## Work instructions:
Whenever a line in the material below includes "hLne", copy that line.

## The input:
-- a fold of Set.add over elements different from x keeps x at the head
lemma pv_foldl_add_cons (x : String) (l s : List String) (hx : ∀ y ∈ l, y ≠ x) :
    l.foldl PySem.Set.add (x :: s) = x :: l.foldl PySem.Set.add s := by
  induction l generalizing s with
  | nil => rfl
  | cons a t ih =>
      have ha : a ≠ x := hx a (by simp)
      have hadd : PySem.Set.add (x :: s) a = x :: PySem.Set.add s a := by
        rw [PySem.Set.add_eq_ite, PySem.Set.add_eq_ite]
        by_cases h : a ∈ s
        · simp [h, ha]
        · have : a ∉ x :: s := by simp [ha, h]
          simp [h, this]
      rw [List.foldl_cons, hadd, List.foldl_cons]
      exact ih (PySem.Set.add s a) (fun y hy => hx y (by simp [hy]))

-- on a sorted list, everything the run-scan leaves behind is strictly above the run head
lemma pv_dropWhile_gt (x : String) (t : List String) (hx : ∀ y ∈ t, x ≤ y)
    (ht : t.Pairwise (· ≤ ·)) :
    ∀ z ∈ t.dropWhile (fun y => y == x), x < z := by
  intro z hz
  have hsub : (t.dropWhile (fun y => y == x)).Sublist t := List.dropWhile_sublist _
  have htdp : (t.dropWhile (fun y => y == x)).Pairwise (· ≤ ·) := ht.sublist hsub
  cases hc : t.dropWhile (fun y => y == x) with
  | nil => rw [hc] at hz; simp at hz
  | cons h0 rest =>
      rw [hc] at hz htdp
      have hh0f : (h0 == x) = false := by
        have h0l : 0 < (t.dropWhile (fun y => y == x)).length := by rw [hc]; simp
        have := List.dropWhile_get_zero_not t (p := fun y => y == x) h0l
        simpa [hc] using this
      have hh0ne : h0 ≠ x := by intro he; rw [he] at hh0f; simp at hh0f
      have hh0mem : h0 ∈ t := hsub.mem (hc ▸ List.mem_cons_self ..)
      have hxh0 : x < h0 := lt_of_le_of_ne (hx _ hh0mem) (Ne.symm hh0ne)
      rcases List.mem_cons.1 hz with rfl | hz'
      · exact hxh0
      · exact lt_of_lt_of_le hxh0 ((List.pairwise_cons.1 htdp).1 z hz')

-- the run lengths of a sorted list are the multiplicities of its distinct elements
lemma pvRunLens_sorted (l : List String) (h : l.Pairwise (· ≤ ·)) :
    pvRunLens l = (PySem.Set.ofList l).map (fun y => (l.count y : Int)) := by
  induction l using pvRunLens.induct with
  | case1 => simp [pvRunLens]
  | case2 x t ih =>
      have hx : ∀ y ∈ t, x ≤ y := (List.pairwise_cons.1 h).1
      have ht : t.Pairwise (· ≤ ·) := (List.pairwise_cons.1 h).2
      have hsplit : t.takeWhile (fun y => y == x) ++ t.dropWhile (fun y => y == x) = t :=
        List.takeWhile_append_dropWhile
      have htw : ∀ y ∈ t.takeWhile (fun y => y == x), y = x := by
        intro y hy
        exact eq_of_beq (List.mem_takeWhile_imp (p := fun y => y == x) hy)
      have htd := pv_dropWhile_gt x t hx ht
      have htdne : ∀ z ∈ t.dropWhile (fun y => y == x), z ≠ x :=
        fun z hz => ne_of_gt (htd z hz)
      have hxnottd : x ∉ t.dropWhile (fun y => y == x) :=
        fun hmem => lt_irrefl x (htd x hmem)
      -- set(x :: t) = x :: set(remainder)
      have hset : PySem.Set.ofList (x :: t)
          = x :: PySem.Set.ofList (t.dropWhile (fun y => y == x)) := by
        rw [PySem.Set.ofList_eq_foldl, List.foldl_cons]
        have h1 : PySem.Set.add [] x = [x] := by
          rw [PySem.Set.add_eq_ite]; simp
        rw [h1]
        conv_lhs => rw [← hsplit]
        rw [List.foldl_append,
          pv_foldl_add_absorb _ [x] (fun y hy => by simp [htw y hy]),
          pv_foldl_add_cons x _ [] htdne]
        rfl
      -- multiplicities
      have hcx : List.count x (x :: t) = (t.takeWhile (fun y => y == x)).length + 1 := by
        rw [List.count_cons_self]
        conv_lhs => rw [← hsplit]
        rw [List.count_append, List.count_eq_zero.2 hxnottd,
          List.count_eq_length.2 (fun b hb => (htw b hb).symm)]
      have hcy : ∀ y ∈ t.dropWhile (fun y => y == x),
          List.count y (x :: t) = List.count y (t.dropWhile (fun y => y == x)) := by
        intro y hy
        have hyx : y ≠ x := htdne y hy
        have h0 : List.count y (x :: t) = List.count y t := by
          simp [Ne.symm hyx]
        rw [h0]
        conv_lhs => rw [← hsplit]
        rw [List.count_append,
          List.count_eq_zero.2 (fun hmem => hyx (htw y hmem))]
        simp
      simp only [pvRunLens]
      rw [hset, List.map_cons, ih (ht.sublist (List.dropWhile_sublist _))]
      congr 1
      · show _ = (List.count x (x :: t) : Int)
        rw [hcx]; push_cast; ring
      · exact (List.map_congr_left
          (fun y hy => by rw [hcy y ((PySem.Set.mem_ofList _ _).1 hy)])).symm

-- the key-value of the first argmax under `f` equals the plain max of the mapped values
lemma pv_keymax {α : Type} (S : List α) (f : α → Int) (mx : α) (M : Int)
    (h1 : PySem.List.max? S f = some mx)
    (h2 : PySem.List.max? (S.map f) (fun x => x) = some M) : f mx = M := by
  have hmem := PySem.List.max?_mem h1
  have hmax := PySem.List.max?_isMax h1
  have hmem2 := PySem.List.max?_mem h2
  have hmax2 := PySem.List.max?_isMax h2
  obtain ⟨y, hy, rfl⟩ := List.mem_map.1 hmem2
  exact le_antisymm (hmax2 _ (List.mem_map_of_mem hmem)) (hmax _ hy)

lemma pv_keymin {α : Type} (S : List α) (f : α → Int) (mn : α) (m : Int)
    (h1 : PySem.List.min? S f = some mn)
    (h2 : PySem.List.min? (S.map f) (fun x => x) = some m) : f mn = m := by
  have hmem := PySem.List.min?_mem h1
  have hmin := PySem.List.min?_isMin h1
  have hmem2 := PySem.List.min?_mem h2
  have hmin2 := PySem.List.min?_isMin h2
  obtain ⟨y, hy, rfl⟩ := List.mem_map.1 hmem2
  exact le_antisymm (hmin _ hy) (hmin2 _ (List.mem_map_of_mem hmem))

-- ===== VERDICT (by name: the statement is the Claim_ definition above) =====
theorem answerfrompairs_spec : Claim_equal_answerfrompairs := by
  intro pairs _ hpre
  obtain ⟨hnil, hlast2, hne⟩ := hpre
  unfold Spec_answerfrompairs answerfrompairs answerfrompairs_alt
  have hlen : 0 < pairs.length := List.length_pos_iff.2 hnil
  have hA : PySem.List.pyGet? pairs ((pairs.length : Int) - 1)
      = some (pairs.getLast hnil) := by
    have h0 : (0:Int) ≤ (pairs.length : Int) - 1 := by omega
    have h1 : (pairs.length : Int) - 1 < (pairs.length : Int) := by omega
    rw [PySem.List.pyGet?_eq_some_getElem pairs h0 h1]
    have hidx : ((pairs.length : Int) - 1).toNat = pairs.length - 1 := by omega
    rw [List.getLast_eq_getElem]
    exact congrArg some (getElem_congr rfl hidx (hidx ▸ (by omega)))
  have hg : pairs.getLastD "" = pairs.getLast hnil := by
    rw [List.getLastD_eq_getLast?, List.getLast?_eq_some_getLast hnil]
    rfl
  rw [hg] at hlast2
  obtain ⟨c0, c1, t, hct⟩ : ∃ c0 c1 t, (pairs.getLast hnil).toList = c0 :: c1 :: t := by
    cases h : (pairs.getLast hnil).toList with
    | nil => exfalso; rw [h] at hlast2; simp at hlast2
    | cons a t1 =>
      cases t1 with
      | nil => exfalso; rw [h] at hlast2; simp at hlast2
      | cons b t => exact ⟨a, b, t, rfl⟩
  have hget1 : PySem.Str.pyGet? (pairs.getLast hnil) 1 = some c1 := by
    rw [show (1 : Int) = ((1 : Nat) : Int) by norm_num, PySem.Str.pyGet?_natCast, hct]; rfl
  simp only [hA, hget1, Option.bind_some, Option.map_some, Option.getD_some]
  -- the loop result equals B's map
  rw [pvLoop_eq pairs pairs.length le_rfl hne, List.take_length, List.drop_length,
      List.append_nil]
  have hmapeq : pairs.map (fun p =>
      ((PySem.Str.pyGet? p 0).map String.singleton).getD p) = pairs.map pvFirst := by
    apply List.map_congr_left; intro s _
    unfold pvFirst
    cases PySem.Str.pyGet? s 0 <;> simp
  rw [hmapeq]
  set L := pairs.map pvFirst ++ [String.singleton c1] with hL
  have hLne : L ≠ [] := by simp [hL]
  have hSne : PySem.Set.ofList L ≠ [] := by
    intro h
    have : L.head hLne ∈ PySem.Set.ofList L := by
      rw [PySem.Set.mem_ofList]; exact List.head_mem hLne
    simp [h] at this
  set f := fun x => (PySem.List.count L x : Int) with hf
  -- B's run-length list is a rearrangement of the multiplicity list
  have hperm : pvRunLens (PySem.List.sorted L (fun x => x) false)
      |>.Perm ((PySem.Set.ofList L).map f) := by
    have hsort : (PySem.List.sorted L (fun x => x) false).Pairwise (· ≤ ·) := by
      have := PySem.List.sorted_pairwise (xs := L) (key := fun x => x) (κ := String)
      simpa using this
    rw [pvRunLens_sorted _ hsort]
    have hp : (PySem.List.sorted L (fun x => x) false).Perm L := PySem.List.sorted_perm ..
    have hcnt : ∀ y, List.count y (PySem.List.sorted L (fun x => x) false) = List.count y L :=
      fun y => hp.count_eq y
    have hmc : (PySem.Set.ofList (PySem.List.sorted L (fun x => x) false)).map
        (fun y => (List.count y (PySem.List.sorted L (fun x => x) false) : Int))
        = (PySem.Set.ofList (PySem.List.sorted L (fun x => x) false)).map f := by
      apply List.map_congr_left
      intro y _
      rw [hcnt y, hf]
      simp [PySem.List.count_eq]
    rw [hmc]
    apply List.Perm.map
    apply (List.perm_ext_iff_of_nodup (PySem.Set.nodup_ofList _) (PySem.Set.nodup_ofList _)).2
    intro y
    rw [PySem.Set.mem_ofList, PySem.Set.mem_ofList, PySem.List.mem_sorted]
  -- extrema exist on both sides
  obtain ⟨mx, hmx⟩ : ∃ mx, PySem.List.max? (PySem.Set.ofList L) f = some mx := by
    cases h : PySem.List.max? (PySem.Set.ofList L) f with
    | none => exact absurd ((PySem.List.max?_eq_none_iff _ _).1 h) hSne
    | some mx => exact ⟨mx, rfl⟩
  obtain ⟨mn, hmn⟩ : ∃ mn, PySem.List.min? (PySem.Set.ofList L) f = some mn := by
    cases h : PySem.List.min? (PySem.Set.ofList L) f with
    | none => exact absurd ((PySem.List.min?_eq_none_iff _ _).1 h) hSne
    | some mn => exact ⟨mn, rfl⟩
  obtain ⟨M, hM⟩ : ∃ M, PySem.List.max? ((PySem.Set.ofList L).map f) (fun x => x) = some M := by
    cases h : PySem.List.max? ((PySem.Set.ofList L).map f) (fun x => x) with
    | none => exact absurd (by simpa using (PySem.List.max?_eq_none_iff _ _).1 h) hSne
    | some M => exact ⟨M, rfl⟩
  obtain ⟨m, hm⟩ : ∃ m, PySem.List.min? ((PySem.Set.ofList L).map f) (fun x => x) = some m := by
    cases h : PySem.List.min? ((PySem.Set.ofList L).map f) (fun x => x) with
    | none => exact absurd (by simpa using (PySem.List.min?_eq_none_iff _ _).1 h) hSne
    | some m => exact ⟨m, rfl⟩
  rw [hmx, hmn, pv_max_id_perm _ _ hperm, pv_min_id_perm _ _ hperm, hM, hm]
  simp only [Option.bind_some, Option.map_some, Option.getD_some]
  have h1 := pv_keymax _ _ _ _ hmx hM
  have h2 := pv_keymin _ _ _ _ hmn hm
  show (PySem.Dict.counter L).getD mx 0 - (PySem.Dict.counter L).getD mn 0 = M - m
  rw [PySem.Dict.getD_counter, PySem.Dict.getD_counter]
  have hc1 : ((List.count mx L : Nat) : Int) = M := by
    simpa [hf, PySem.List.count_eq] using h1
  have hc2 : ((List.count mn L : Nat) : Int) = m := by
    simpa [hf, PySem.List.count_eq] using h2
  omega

---

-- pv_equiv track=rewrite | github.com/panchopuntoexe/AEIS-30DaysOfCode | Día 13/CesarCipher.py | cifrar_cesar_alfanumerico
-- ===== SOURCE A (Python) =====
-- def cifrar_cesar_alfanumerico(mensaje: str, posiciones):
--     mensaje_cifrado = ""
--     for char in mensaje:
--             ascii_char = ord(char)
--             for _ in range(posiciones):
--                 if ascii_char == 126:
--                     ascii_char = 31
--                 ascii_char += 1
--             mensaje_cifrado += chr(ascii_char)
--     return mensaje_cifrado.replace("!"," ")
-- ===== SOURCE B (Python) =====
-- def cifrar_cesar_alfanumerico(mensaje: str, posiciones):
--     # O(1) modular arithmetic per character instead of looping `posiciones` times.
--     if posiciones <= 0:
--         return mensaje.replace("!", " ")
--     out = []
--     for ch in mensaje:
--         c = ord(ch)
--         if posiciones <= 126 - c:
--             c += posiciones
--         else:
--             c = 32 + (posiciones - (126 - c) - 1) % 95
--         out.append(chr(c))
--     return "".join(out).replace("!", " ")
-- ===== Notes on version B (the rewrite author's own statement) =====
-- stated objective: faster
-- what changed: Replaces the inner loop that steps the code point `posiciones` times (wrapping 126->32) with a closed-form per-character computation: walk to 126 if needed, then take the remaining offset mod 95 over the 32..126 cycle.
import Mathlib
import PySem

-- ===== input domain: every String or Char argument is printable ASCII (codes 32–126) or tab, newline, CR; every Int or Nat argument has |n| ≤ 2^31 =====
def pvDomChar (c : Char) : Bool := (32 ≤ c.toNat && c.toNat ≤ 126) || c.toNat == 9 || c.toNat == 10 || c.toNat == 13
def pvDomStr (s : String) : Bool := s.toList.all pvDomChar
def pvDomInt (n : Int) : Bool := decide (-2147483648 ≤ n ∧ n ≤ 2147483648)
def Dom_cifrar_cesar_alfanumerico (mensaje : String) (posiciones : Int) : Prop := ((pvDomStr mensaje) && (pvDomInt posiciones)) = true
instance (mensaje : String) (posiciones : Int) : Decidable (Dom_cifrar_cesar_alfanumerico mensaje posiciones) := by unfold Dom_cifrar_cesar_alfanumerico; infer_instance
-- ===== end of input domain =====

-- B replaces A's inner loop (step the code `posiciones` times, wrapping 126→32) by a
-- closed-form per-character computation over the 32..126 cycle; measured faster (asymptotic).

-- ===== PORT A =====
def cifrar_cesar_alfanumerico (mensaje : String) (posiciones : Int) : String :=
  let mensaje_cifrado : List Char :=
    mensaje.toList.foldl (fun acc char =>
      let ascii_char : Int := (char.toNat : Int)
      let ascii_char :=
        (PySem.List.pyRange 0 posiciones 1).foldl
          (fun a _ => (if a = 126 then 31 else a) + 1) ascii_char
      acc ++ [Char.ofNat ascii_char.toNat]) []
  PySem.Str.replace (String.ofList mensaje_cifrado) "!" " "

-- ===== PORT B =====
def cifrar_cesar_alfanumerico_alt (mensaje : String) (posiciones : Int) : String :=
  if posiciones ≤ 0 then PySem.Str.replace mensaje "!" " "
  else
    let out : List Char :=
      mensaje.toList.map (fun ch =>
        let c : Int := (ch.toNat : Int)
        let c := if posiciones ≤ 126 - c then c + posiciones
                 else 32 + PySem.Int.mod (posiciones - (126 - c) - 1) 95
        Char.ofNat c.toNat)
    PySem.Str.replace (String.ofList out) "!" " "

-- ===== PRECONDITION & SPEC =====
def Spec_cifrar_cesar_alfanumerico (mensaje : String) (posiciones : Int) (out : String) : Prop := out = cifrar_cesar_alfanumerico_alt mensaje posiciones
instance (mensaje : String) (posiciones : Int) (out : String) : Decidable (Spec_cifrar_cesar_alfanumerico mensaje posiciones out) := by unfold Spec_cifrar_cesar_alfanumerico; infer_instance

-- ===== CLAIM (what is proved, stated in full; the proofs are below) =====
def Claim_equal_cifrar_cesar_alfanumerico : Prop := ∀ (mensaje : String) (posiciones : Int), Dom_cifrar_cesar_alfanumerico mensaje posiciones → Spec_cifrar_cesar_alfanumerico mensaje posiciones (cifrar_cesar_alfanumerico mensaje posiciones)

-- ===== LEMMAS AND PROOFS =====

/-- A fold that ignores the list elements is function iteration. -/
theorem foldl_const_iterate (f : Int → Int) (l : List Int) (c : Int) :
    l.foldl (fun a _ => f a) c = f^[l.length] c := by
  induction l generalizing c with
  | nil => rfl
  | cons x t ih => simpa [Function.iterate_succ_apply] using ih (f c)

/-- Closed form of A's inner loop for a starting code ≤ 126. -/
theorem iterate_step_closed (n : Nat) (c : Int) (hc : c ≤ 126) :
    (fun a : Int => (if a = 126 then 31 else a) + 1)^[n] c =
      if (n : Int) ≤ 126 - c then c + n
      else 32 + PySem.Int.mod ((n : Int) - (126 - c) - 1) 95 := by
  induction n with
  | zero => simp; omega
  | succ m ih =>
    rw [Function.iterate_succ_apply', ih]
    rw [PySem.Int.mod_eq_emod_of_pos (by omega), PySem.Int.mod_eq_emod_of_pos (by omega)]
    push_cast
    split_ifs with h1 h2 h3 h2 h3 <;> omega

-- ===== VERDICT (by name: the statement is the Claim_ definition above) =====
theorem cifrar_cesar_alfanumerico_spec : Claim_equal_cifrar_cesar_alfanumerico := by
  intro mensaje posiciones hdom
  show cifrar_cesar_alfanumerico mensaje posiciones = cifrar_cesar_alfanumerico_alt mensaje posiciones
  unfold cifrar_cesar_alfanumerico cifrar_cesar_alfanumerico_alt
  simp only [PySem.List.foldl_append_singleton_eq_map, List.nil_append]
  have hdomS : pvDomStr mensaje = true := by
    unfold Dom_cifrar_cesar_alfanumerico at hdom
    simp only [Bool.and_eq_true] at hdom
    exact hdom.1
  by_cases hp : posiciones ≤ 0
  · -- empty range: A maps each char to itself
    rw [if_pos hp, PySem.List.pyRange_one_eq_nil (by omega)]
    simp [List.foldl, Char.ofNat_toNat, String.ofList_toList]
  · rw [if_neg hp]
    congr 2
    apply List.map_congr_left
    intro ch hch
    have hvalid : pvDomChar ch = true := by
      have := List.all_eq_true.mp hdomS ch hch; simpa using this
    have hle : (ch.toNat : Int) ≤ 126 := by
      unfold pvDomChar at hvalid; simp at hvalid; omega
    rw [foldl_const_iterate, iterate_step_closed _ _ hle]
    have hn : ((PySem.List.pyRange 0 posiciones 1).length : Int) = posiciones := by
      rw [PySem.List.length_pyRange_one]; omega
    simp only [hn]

## Task output:
  have hLne : L ≠ [] := by simp [hL]
    have : L.head hLne ∈ PySem.Set.ofList L := by
      rw [PySem.Set.mem_ofList]; exact List.head_mem hLne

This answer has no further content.